WHAT YOU WILL DO: Could you reproduce, from the records below, everything from the line with "rw [show PySem.List.pyRange" down to the line with "show ((2 : Int).toNat)", keeping both of those lines and changing nothing?

LISTED ENTRIES:
+++

-- pv_equiv track=rewrite | github.com/m9h/hgx | hgx/_data.py | _neuron_group
-- ===== SOURCE A (Python) =====
-- _SENSORY_PREFIXES = (
--     "ADF",
--     "ADL",
--     "AFD",
--     "ALM",
--     "ALN",
--     "AQR",
--     "ASE",
--     "ASG",
--     "ASH",
--     "ASI",
--     "ASJ",
--     "ASK",
--     "AVM",
--     "AWA",
--     "AWB",
--     "AWC",
--     "BAG",
--     "CEP",
--     "FLP",
--     "IL1",
--     "IL2",
--     "OLL",
--     "OLQ",
--     "PDE",
--     "PHA",
--     "PHB",
--     "PHC",
--     "PLM",
--     "PLN",
--     "PQR",
--     "PVM",
--     "URB",
--     "URX",
--     "URY",
-- )
--
-- _MOTOR_PREFIXES = (
--     "DA",
--     "DB",
--     "DD",
--     "VA",
--     "VB",
--     "VC",
--     "VD",
--     "AS",
--     "RMD",
--     "RME",
--     "RMF",
--     "RMG",
--     "RMH",
--     "SAA",
--     "SAB",
--     "SIA",
--     "SIB",
--     "SMB",
--     "SMD",
--     "URA",
-- )
--
-- def _neuron_group(name: str) -> str:
--     """Classify a neuron name into ``"sensory"``, ``"motor"``, or ``"inter"``."""
--     for pfx in _SENSORY_PREFIXES:
--         if name.startswith(pfx):
--             return "sensory"
--     for pfx in _MOTOR_PREFIXES:
--         if name.startswith(pfx):
--             return "motor"
--     return "inter"
-- ===== SOURCE B (Python) =====
-- _GROUP_BY_PREFIX = {
--     **dict.fromkeys(
--         ("ADF", "ADL", "AFD", "ALM", "ALN", "AQR", "ASE", "ASG", "ASH", "ASI",
--          "ASJ", "ASK", "AVM", "AWA", "AWB", "AWC", "BAG", "CEP", "FLP", "IL1",
--          "IL2", "OLL", "OLQ", "PDE", "PHA", "PHB", "PHC", "PLM", "PLN", "PQR",
--          "PVM", "URB", "URX", "URY"),
--         "sensory"),
--     **dict.fromkeys(
--         ("DA", "DB", "DD", "VA", "VB", "VC", "VD", "AS",
--          "RMD", "RME", "RMF", "RMG", "RMH", "SAA", "SAB", "SIA", "SIB", "SMB",
--          "SMD", "URA"),
--         "motor"),
-- }
--
--
-- def _neuron_group(name: str) -> str:
--     """Classify a neuron name into ``"sensory"``, ``"motor"``, or ``"inter"``."""
--     # Longest matching prefix wins: prefixes are 2-3 chars long, and the only
--     # length-2/length-3 overlaps (e.g. "AS" vs "ASE") resolve exactly as the
--     # sensory-before-motor table order does.
--     group = "inter"
--     for end in range(2, 4):
--         group = _GROUP_BY_PREFIX.get(name[:end], group)
--     return group
-- ===== Notes on version B (the rewrite author's own statement) =====
-- stated objective: alternative
-- what changed: Replaced A's two prioritized startswith scans over separate sensory/motor tuples with a single prefix->group dictionary and a longest-match loop over prefix lengths 2..3 with a last-match-wins accumulator; the sensory-before-motor priority is not branched on at all, it falls out of the longest-match rule.
import Mathlib
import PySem

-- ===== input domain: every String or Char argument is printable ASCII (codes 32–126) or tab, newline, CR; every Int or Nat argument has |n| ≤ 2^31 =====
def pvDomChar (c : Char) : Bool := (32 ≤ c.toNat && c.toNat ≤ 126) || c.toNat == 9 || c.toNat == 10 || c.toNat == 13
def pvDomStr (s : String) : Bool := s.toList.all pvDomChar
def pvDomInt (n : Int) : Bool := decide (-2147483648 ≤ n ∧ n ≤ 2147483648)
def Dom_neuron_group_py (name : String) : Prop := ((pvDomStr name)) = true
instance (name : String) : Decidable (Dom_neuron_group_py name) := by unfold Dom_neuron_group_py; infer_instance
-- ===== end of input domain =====

-- B replaces A's two prioritized startswith scans by one merged prefix->group dictionary
-- queried longest-match-last over prefix lengths 2..3 (objective: alternative; same speed class).

-- ===== PORT A =====
def pvSensoryPrefixes : List String :=
  ["ADF", "ADL", "AFD", "ALM", "ALN", "AQR", "ASE", "ASG", "ASH", "ASI",
   "ASJ", "ASK", "AVM", "AWA", "AWB", "AWC", "BAG", "CEP", "FLP", "IL1",
   "IL2", "OLL", "OLQ", "PDE", "PHA", "PHB", "PHC", "PLM", "PLN", "PQR",
   "PVM", "URB", "URX", "URY"]

def pvMotorPrefixes : List String :=
  ["DA", "DB", "DD", "VA", "VB", "VC", "VD", "AS",
   "RMD", "RME", "RMF", "RMG", "RMH", "SAA", "SAB", "SIA", "SIB", "SMB", "SMD", "URA"]

-- the for-loop with early return over a prefix tuple
def pvAnyStartswith (name : String) : List String → Bool
  | [] => false
  | p :: ps => if PySem.Str.startswith name p then true else pvAnyStartswith name ps

def neuron_group_py (name : String) : String :=
  if pvAnyStartswith name pvSensoryPrefixes then "sensory"
  else if pvAnyStartswith name pvMotorPrefixes then "motor"
  else "inter"

-- ===== PORT B =====
-- B's merged table: the dict.fromkeys(sensory, "sensory") entries followed by the
-- dict.fromkeys(motor, "motor") entries (keys are all distinct, so the {**..., **...}
-- merge is exactly this ofList); string keys become List Char keys.
def pvSensoryPaths : List (List Char) :=
  [['A','D','F'], ['A','D','L'], ['A','F','D'], ['A','L','M'], ['A','L','N'],
   ['A','Q','R'], ['A','S','E'], ['A','S','G'], ['A','S','H'], ['A','S','I'],
   ['A','S','J'], ['A','S','K'], ['A','V','M'], ['A','W','A'], ['A','W','B'],
   ['A','W','C'], ['B','A','G'], ['C','E','P'], ['F','L','P'], ['I','L','1'],
   ['I','L','2'], ['O','L','L'], ['O','L','Q'], ['P','D','E'], ['P','H','A'],
   ['P','H','B'], ['P','H','C'], ['P','L','M'], ['P','L','N'], ['P','Q','R'],
   ['P','V','M'], ['U','R','B'], ['U','R','X'], ['U','R','Y']]

def pvMotorPaths : List (List Char) :=
  [['D','A'], ['D','B'], ['D','D'], ['V','A'], ['V','B'], ['V','C'], ['V','D'], ['A','S'],
   ['R','M','D'], ['R','M','E'], ['R','M','F'], ['R','M','G'], ['R','M','H'],
   ['S','A','A'], ['S','A','B'], ['S','I','A'], ['S','I','B'], ['S','M','B'],
   ['S','M','D'], ['U','R','A']]

def pvGroupByPrefix : PySem.Dict (List Char) String :=
  PySem.Dict.ofList (pvSensoryPaths.map (fun p => (p, "sensory"))
                     ++ pvMotorPaths.map (fun p => (p, "motor")))

-- for end in range(2, 4): group = _GROUP_BY_PREFIX.get(name[:end], group)
def neuron_group_py_alt (name : String) : String :=
  (PySem.List.pyRange 2 4 1).foldl
    (fun group e =>
      PySem.Dict.getD pvGroupByPrefix (PySem.List.slice name.toList none (some e)) group)
    "inter"

-- ===== PRECONDITION & SPEC =====
def Spec_neuron_group_py (name : String) (out : String) : Prop := out = neuron_group_py_alt name
instance (name : String) (out : String) : Decidable (Spec_neuron_group_py name out) := by unfold Spec_neuron_group_py; infer_instance

-- ===== CLAIM (what is proved, stated in full; the proofs are below) =====
def Claim_equal_neuron_group_py : Prop := ∀ (name : String), Dom_neuron_group_py name → Spec_neuron_group_py name (neuron_group_py name)

-- ===== LEMMAS AND PROOFS =====

-- startswith p ⟺ the first p.length characters equal p
theorem pv_startswith_eq_take (s p : List Char) :
    PySem.Chars.startswith s p = (s.take p.length == p) := by
  rcases h : PySem.Chars.startswith s p with _ | _
  · symm; rw [beq_eq_false_iff_ne]
    intro he
    have : p <+: s := he ▸ List.take_prefix _ _
    rw [← PySem.Chars.startswith_iff] at this
    simp [this] at h
  · rw [PySem.Chars.startswith_iff] at h
    symm; rw [beq_iff_eq]
    exact (List.prefix_iff_eq_take.mp h).symm

-- the early-return loop over prefixes of a common length n is a membership test of name[:n]
theorem pv_any_eq_contains (name : String) (n : Nat) :
    ∀ (ps : List String), (∀ p ∈ ps, p.toList.length = n) →
      pvAnyStartswith name ps = (ps.map String.toList).contains (name.toList.take n)
  | [], _ => rfl
  | p :: ps, h => by
    have hp : p.toList.length = n := h p (by simp)
    have ih := pv_any_eq_contains name n ps (fun q hq => h q (by simp [hq]))
    simp only [pvAnyStartswith, PySem.Str.startswith_eq, pv_startswith_eq_take, hp,
      List.map_cons, List.contains_cons, ih]
    cases hb : (name.toList.take n == p.toList) <;> simp

theorem pv_any_append (name : String) (l1 l2 : List String) :
    pvAnyStartswith name (l1 ++ l2) = (pvAnyStartswith name l1 || pvAnyStartswith name l2) := by
  induction l1 with
  | nil => rfl
  | cons p ps ih =>
    simp only [List.cons_append, pvAnyStartswith, ih]
    cases PySem.Str.startswith name p <;> simp

def pvMotor2Paths : List (List Char) := pvMotorPaths.take 8
def pvMotor3Paths : List (List Char) := pvMotorPaths.drop 8

-- lookup in an assoc-list dict splits along ++ like Option.or
theorem pv_get?_mk_append (ps qs : List (List Char × String)) (k : List Char) :
    (PySem.Dict.mk (ps ++ qs)).get? k
      = ((PySem.Dict.mk ps).get? k).or ((PySem.Dict.mk qs).get? k) := by
  induction ps with
  | nil => simp [PySem.Dict.get?]
  | cons e ps ih =>
    obtain ⟨a, b⟩ := e
    simp only [List.cons_append, PySem.Dict.get?_mk_cons, ih]
    by_cases h : a = k <;> simp [h]

-- lookup in a constant-valued table is a membership test
theorem pv_get?_tag (M : List (List Char)) (v : String) (k : List Char) :
    (PySem.Dict.mk (M.map (fun p => (p, v)))).get? k = if k ∈ M then some v else none := by
  induction M with
  | nil => simp [PySem.Dict.get?]
  | cons m M ih =>
    simp only [List.map_cons, PySem.Dict.get?_mk_cons, ih]
    by_cases h : m = k
    · simp [h]
    · have h' : k ≠ m := Ne.symm h
      simp [h, h']

set_option maxRecDepth 8000 in
theorem pv_table_eq :
    pvGroupByPrefix
      = PySem.Dict.mk (pvSensoryPaths.map (fun p => (p, "sensory"))
                       ++ pvMotorPaths.map (fun p => (p, "motor"))) := by rfl

-- B's merged table, looked up: sensory membership first, then motor, then the default
theorem pv_getD_table (k : List Char) (g : String) :
    PySem.Dict.getD pvGroupByPrefix k g
      = if k ∈ pvSensoryPaths then "sensory"
        else if k ∈ pvMotor2Paths ∨ k ∈ pvMotor3Paths then "motor" else g := by
  have hsplit : (k ∈ pvMotorPaths) ↔ (k ∈ pvMotor2Paths ∨ k ∈ pvMotor3Paths) := by
    rw [show pvMotorPaths = pvMotor2Paths ++ pvMotor3Paths from rfl, List.mem_append]
  rw [pv_table_eq]
  simp only [PySem.Dict.getD, pv_get?_mk_append, pv_get?_tag]
  by_cases h : k ∈ pvSensoryPaths
  · simp [h]
  · by_cases hm : k ∈ pvMotorPaths <;> simp [h, hm, ← hsplit]

theorem pv_sensory_len : ∀ p ∈ pvSensoryPaths, p.length = 3 := by decide
theorem pv_motor2_len : ∀ p ∈ pvMotor2Paths, p.length = 2 := by decide
theorem pv_motor3_len : ∀ p ∈ pvMotor3Paths, p.length = 3 := by decide

-- ===== VERDICT (by name: the statement is the Claim_ definition above) =====
theorem neuron_group_py_spec : Claim_equal_neuron_group_py := by
  intro name _
  unfold Spec_neuron_group_py neuron_group_py neuron_group_py_alt
  rw [show PySem.List.pyRange 2 4 1 = [2, 3] from by decide]
  simp only [List.foldl_cons, List.foldl_nil]
  rw [PySem.List.slice_to (xs := name.toList) (b := 2) (by decide),
      PySem.List.slice_to (xs := name.toList) (b := 3) (by decide),
      pv_getD_table, pv_getD_table,
      pv_any_eq_contains name 3 pvSensoryPrefixes (by decide),
      show pvMotorPrefixes
          = ["DA", "DB", "DD", "VA", "VB", "VC", "VD", "AS"]
            ++ ["RMD", "RME", "RMF", "RMG", "RMH", "SAA", "SAB", "SIA", "SIB", "SMB", "SMD", "URA"]
        from rfl,
      pv_any_append,
      pv_any_eq_contains name 2 _ (by decide),
      pv_any_eq_contains name 3 _ (by decide),
      show (pvSensoryPrefixes.map String.toList) = pvSensoryPaths from rfl,
      show ((["DA", "DB", "DD", "VA", "VB", "VC", "VD", "AS"] : List String).map String.toList)
          = pvMotor2Paths from rfl,
      show ((["RMD", "RME", "RMF", "RMG", "RMH", "SAA", "SAB", "SIA", "SIB", "SMB", "SMD",
              "URA"] : List String).map String.toList) = pvMotor3Paths from rfl,
      show ((2 : Int).toNat) = 2 from rfl, show ((3 : Int).toNat) = 3 from rfl]
  generalize hl : name.toList = l
  have h3 : l.take 2 = (l.take 3).take 2 := by simp [List.take_take]
  have hnS2 : l.take 2 ∉ pvSensoryPaths := fun h => by
    have := pv_sensory_len _ h
    have := List.length_take_le 2 l
    omega
  have hnM32 : l.take 2 ∉ pvMotor3Paths := fun h => by
    have := pv_motor3_len _ h
    have := List.length_take_le 2 l
    omega
  by_cases hS : l.take 3 ∈ pvSensoryPaths
  · simp [hS]
  · by_cases hM3 : l.take 3 ∈ pvMotor3Paths
    · simp [hS, hM3]
    · by_cases hM2 : l.take 3 ∈ pvMotor2Paths
      · -- then the name itself has length 2, so name[:2] = name[:3]
        have hlen3 : (l.take 3).length = 2 := pv_motor2_len _ hM2
        have hle : l.length ≤ 2 := by
          rw [List.length_take] at hlen3; omega
        have he : l.take 2 = l.take 3 := by
          rw [List.take_of_length_le hle, List.take_of_length_le (by omega)]
        rw [he]
        simp [hS, hM2, hM3]
      · -- name[:3] misses the table entirely; only the name[:2] motor-2 lookup matters
        by_cases h2 : l.take 2 ∈ pvMotor2Paths <;>
          simp [hS, hM2, hM3, hnS2, hnM32, h2]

+++

TASK SOLUTION:
  rw [show PySem.List.pyRange 2 4 1 = [2, 3] from by decide]
  simp only [List.foldl_cons, List.foldl_nil]
  rw [PySem.List.slice_to (xs := name.toList) (b := 2) (by decide),
      PySem.List.slice_to (xs := name.toList) (b := 3) (by decide),
      pv_getD_table, pv_getD_table,
      pv_any_eq_contains name 3 pvSensoryPrefixes (by decide),
      show pvMotorPrefixes
          = ["DA", "DB", "DD", "VA", "VB", "VC", "VD", "AS"]
            ++ ["RMD", "RME", "RMF", "RMG", "RMH", "SAA", "SAB", "SIA", "SIB", "SMB", "SMD", "URA"]
        from rfl,
      pv_any_append,
      pv_any_eq_contains name 2 _ (by decide),
      pv_any_eq_contains name 3 _ (by decide),
      show (pvSensoryPrefixes.map String.toList) = pvSensoryPaths from rfl,
      show ((["DA", "DB", "DD", "VA", "VB", "VC", "VD", "AS"] : List String).map String.toList)
          = pvMotor2Paths from rfl,
      show ((["RMD", "RME", "RMF", "RMG", "RMH", "SAA", "SAB", "SIA", "SIB", "SMB", "SMD",
              "URA"] : List String).map String.toList) = pvMotor3Paths from rfl,
      show ((2 : Int).toNat) = 2 from rfl, show ((3 : Int).toNat) = 3 from rfl]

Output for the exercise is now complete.